On Jan 2, 9:48 am, Nathaniel Whiteinge <[EMAIL PROTECTED]> wrote:
> On Dec 30 2007, 6:46 pm, makebelieve <[EMAIL PROTECTED]> wrote:
>
> > Part of a form of mine has a drop down to choose a region which is a
> > foreign key to the object I'm updating.  Further, I have a link to add
> > a new region if the user does not see what they want.  If a user adds
> > a new region it is successfully made in the database, but it will not
> > show up in the drop down until I restart my web server.  Is there a
> > way around this?
>
> The problem you're having is usually referred to as import-time vs.

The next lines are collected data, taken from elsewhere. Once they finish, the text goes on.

-- pv_equiv track=rewrite | github.com/yutaro0915/Q-APP-V2 | backend/app/services/reactions_service.py | _is_valid_comment_id
-- ===== SOURCE A (Python) =====
-- def _is_valid_comment_id(comment_id: str) -> bool:
--     """Validate comment ID format.
--
--     Args:
--         comment_id: Comment ID to validate
--
--     Returns:
--         True if valid, False otherwise
--     """
--     # Comment ID must match format: cmt_{26 char ULID}
--     if not comment_id or not comment_id.startswith("cmt_"):
--         return False
--
--     ulid_part = comment_id[4:]  # Remove "cmt_" prefix
--
--     # ULID must be exactly 26 characters
--     if len(ulid_part) != 26:
--         return False
--
--     # ULID uses specific character set (Crockford's base32, no I, L, O, U)
--     valid_chars = set("0123456789ABCDEFGHJKMNPQRSTVWXYZ")
--     return all(c in valid_chars for c in ulid_part)
-- ===== SOURCE B (Python) =====
-- import re
--
-- # "cmt_" + 26 Crockford base32 chars (0-9, A-Z without I, L, O, U),
-- # expressed as one anchored regular expression and delegated to the re engine.
-- _COMMENT_ID_RE = re.compile(r'cmt_[0-9A-HJKMNP-TV-Z]{26}')
--
--
-- def _is_valid_comment_id(comment_id: str) -> bool:
--     """Validate comment ID format."""
--     return _COMMENT_ID_RE.fullmatch(comment_id) is not None
-- ===== Notes on version B (the rewrite author's own statement) =====
-- stated objective: idiomatic
-- what changed: Replaced A's explicit prefix test, slice, length check and per-character set-membership scan with a single anchored regular expression (re.fullmatch of cmt_[0-9A-HJKMNP-TV-Z]{26}) executed by the regex engine; the Lean port of B is a token-list pattern matcher driven by that pattern.
import Mathlib
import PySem

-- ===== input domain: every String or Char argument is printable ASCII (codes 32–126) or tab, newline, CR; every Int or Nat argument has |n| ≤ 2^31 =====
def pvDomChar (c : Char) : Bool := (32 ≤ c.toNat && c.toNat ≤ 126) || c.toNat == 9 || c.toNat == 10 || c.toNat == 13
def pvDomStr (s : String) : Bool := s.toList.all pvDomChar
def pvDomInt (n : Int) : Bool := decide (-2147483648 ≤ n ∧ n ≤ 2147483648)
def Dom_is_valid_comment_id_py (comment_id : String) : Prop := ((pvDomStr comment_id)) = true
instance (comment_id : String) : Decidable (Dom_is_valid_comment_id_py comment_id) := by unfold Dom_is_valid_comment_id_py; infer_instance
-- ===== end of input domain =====

-- B replaces A's prefix test + slice + length check + set-membership scan with one anchored
-- regular expression, re.fullmatch(r'cmt_[0-9A-HJKMNP-TV-Z]{26}'); the port runs that
-- pattern as a token-list matcher (objective: idiomatic).

-- ===== PORT A =====
-- valid_chars = set("0123456789ABCDEFGHJKMNPQRSTVWXYZ")
def pvValidChars : PySem.Set Char := PySem.Set.ofList "0123456789ABCDEFGHJKMNPQRSTVWXYZ".toList

def is_valid_comment_id_py (comment_id : String) : Bool :=
  let s := comment_id.toList
  -- if not comment_id or not comment_id.startswith("cmt_"): return False
  if s.isEmpty || !(PySem.Chars.startswith s "cmt_".toList) then false
  else
    -- ulid_part = comment_id[4:]
    let ulid := PySem.Chars.slice s (some 4) none
    -- if len(ulid_part) != 26: return False
    if ulid.length ≠ 26 then false
    -- return all(c in valid_chars for c in ulid_part)
    else ulid.all (fun c => pvValidChars.contains c)

-- ===== PORT B =====
-- the regex r'cmt_[0-9A-HJKMNP-TV-Z]{26}' compiled to a token list: four literals, then the
-- character class repeated 26 times (no re counterpart in PySem, so the engine is hand-written:
-- fullmatch consumes tokens and characters in lockstep, anchored at both ends — exact)
inductive PvTok where
  | lit : Char → PvTok
  | cls : PvTok
deriving DecidableEq, Repr

def pvPattern : List PvTok :=
  [PvTok.lit 'c', PvTok.lit 'm', PvTok.lit 't', PvTok.lit '_'] ++ List.replicate 26 PvTok.cls

-- [0-9A-HJKMNP-TV-Z] : the ranges exactly as written in the regex character class
def pvTokMatch : PvTok → Char → Bool
  | PvTok.lit l, c => c == l
  | PvTok.cls, c =>
      (decide ('0' ≤ c) && decide (c ≤ '9')) ||
      (decide ('A' ≤ c) && decide (c ≤ 'H')) ||
      (decide ('J' ≤ c) && decide (c ≤ 'K')) ||
      (decide ('M' ≤ c) && decide (c ≤ 'N')) ||
      (decide ('P' ≤ c) && decide (c ≤ 'T')) ||
      (decide ('V' ≤ c) && decide (c ≤ 'Z'))

-- re.fullmatch: the whole string must be consumed by the whole pattern
def pvFullmatch : List PvTok → List Char → Bool
  | [], [] => true
  | [], _ :: _ => false
  | _ :: _, [] => false
  | t :: ts, c :: cs => pvTokMatch t c && pvFullmatch ts cs

def is_valid_comment_id_py_alt (comment_id : String) : Bool :=
  pvFullmatch pvPattern comment_id.toList

-- ===== PRECONDITION & SPEC =====
def Spec_is_valid_comment_id_py (comment_id : String) (out : Bool) : Prop := out = is_valid_comment_id_py_alt comment_id
instance (comment_id : String) (out : Bool) : Decidable (Spec_is_valid_comment_id_py comment_id out) := by unfold Spec_is_valid_comment_id_py; infer_instance

-- ===== CLAIM (what is proved, stated in full; the proofs are below) =====
def Claim_equal_is_valid_comment_id_py : Prop := ∀ (comment_id : String), Dom_is_valid_comment_id_py comment_id → Spec_is_valid_comment_id_py comment_id (is_valid_comment_id_py comment_id)

-- ===== LEMMAS AND PROOFS =====

-- Char order/equality expressed on code points, so omega can reason about the alphabet
theorem pv_char_le (c d : Char) : (d ≤ c) = (d.toNat ≤ c.toNat) := propext ⟨fun h => h, fun h => h⟩
theorem pv_char_eqn (c d : Char) : (c = d) = (c.toNat = d.toNat) :=
  propext ⟨congrArg _, fun h => Char.ext (UInt32.toNat_inj.mp h)⟩

-- A's alphabet set and the regex character class accept exactly the same characters
theorem pv_char_eq (c : Char) :
    pvValidChars.contains c = pvTokMatch PvTok.cls c := by
  have hval : pvValidChars = ['0','1','2','3','4','5','6','7','8','9','A','B','C','D','E','F','G','H','J','K','M','N','P','Q','R','S','T','V','W','X','Y','Z'] := by decide
  rw [Bool.eq_iff_iff, hval]
  simp only [pvTokMatch, PySem.Set.contains, List.contains_cons, List.contains_nil,
    Bool.or_eq_true, Bool.and_eq_true, decide_eq_true_eq, beq_iff_eq,
    pv_char_le c, pv_char_le _ c, pv_char_eqn c, Char.reduceToNat,
    Bool.false_eq_true, or_false]
  omega

-- the repeated character class matches exactly the strings of that length over the class
theorem pv_fm_rep (n : Nat) (cs : List Char) :
    pvFullmatch (List.replicate n PvTok.cls) cs =
      (decide (cs.length = n) && cs.all (pvTokMatch PvTok.cls)) := by
  induction n generalizing cs with
  | zero => cases cs <;> simp [pvFullmatch]
  | succ k ih =>
    cases cs with
    | nil => simp [List.replicate_succ, pvFullmatch]
    | cons x xs =>
      rw [List.replicate_succ]
      simp only [pvFullmatch, List.all_cons, ih xs, List.length_cons]
      by_cases h : xs.length = k
      · simp [h]
      · simp [h]

theorem is_valid_comment_id_py_spec_aux (s : String) :
    is_valid_comment_id_py s = is_valid_comment_id_py_alt s := by
  unfold is_valid_comment_id_py is_valid_comment_id_py_alt
  have hpat : pvPattern = PvTok.lit 'c' :: PvTok.lit 'm' :: PvTok.lit 't' :: PvTok.lit '_' ::
      List.replicate 26 PvTok.cls := rfl
  rw [hpat]
  generalize s.toList = l
  match l with
  | [] => rfl
  | [a] => simp [PySem.Chars.startswith, pvFullmatch]
  | [a, b] => simp [PySem.Chars.startswith, pvFullmatch]
  | [a, b, c] => simp [PySem.Chars.startswith, pvFullmatch]
  | a :: b :: c :: d :: rest =>
    have hfm : pvFullmatch (PvTok.lit 'c' :: PvTok.lit 'm' :: PvTok.lit 't' :: PvTok.lit '_' ::
        List.replicate 26 PvTok.cls) (a :: b :: c :: d :: rest) =
        ((a == 'c') && ((b == 'm') && ((c == 't') && ((d == '_') &&
          (decide (rest.length = 26) && rest.all (pvTokMatch PvTok.cls)))))) := by
      simp only [pvFullmatch, pvTokMatch, pv_fm_rep]
    rw [hfm]
    by_cases hp : ("cmt_".toList <+: a :: b :: c :: d :: rest)
    · have hsw : PySem.Chars.startswith (a :: b :: c :: d :: rest) "cmt_".toList = true :=
        (PySem.Chars.startswith_iff _ _).mpr hp
      have hcmt : "cmt_".toList = ['c','m','t','_'] := by decide
      rw [hcmt] at hp hsw
      have hpre : a = 'c' ∧ b = 'm' ∧ c = 't' ∧ d = '_' := by
        simp only [List.cons_prefix_cons] at hp
        exact ⟨hp.1.symm, hp.2.1.symm, hp.2.2.1.symm, hp.2.2.2.1.symm⟩
      obtain ⟨rfl, rfl, rfl, rfl⟩ := hpre
      rw [if_neg (by simp [hsw])]
      have hsl : PySem.Chars.slice ('c'::'m'::'t'::'_'::rest) (some 4) none = rest := by
        simp [pysem]
      rw [hsl]
      by_cases hl : rest.length = 26
      · rw [if_neg (by omega)]
        simp only [pv_char_eq, hl, beq_self_eq_true, decide_true, Bool.true_and]
      · rw [if_pos (by omega)]
        simp [hl]
    · have hsw : PySem.Chars.startswith (a :: b :: c :: d :: rest) "cmt_".toList = false := by
        rw [Bool.eq_false_iff]; intro h; exact hp ((PySem.Chars.startswith_iff _ _).mp h)
      have hcmt : "cmt_".toList = ['c','m','t','_'] := by decide
      rw [hcmt] at hsw
      rw [if_pos (by simp [hsw])]
      have hnp : ¬ (a = 'c' ∧ b = 'm' ∧ c = 't' ∧ d = '_') := by
        rintro ⟨rfl, rfl, rfl, rfl⟩
        exact hp ⟨rest, by rw [hcmt]; rfl⟩
      by_cases h1 : a = 'c' <;> by_cases h2 : b = 'm' <;> by_cases h3 : c = 't' <;>
        by_cases h4 : d = '_' <;> simp [h1, h2, h3, h4] <;> tauto

-- ===== VERDICT (by name: the statement is the Claim_ definition above) =====
theorem is_valid_comment_id_py_spec : Claim_equal_is_valid_comment_id_py := by
  intro s _
  exact is_valid_comment_id_py_spec_aux s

> execution-time, and is definitely worth reading up on as you're
> starting to learn Python. What is happening is the for-loop is only
> being run one time as Python is starting up (which affects long-
> running Python processes such as the one started by Apache, for
> example). A simplified explanation is that your class is being defined
> in memory as Python starts-up and the region_choices value is
> essentially hard-coded for the duration. You can get around this by
> putting your for-loop in a method, since it will be re-run every time
> the method is called.
>
> Fortunately, Django has an even better solution for what you're trying
> to do: use a ModelChoiceField instead -- it'll handle all that
> ForeignKey business for you automatically. It not currently
> documented, but you can find example usage here [1] (use your
> browser's find).
>
> .. [1]http://www.djangoproject.com/documentation/models/model_forms/
>
> Cheers.
> - whiteinge

Sweet, thanks for the info.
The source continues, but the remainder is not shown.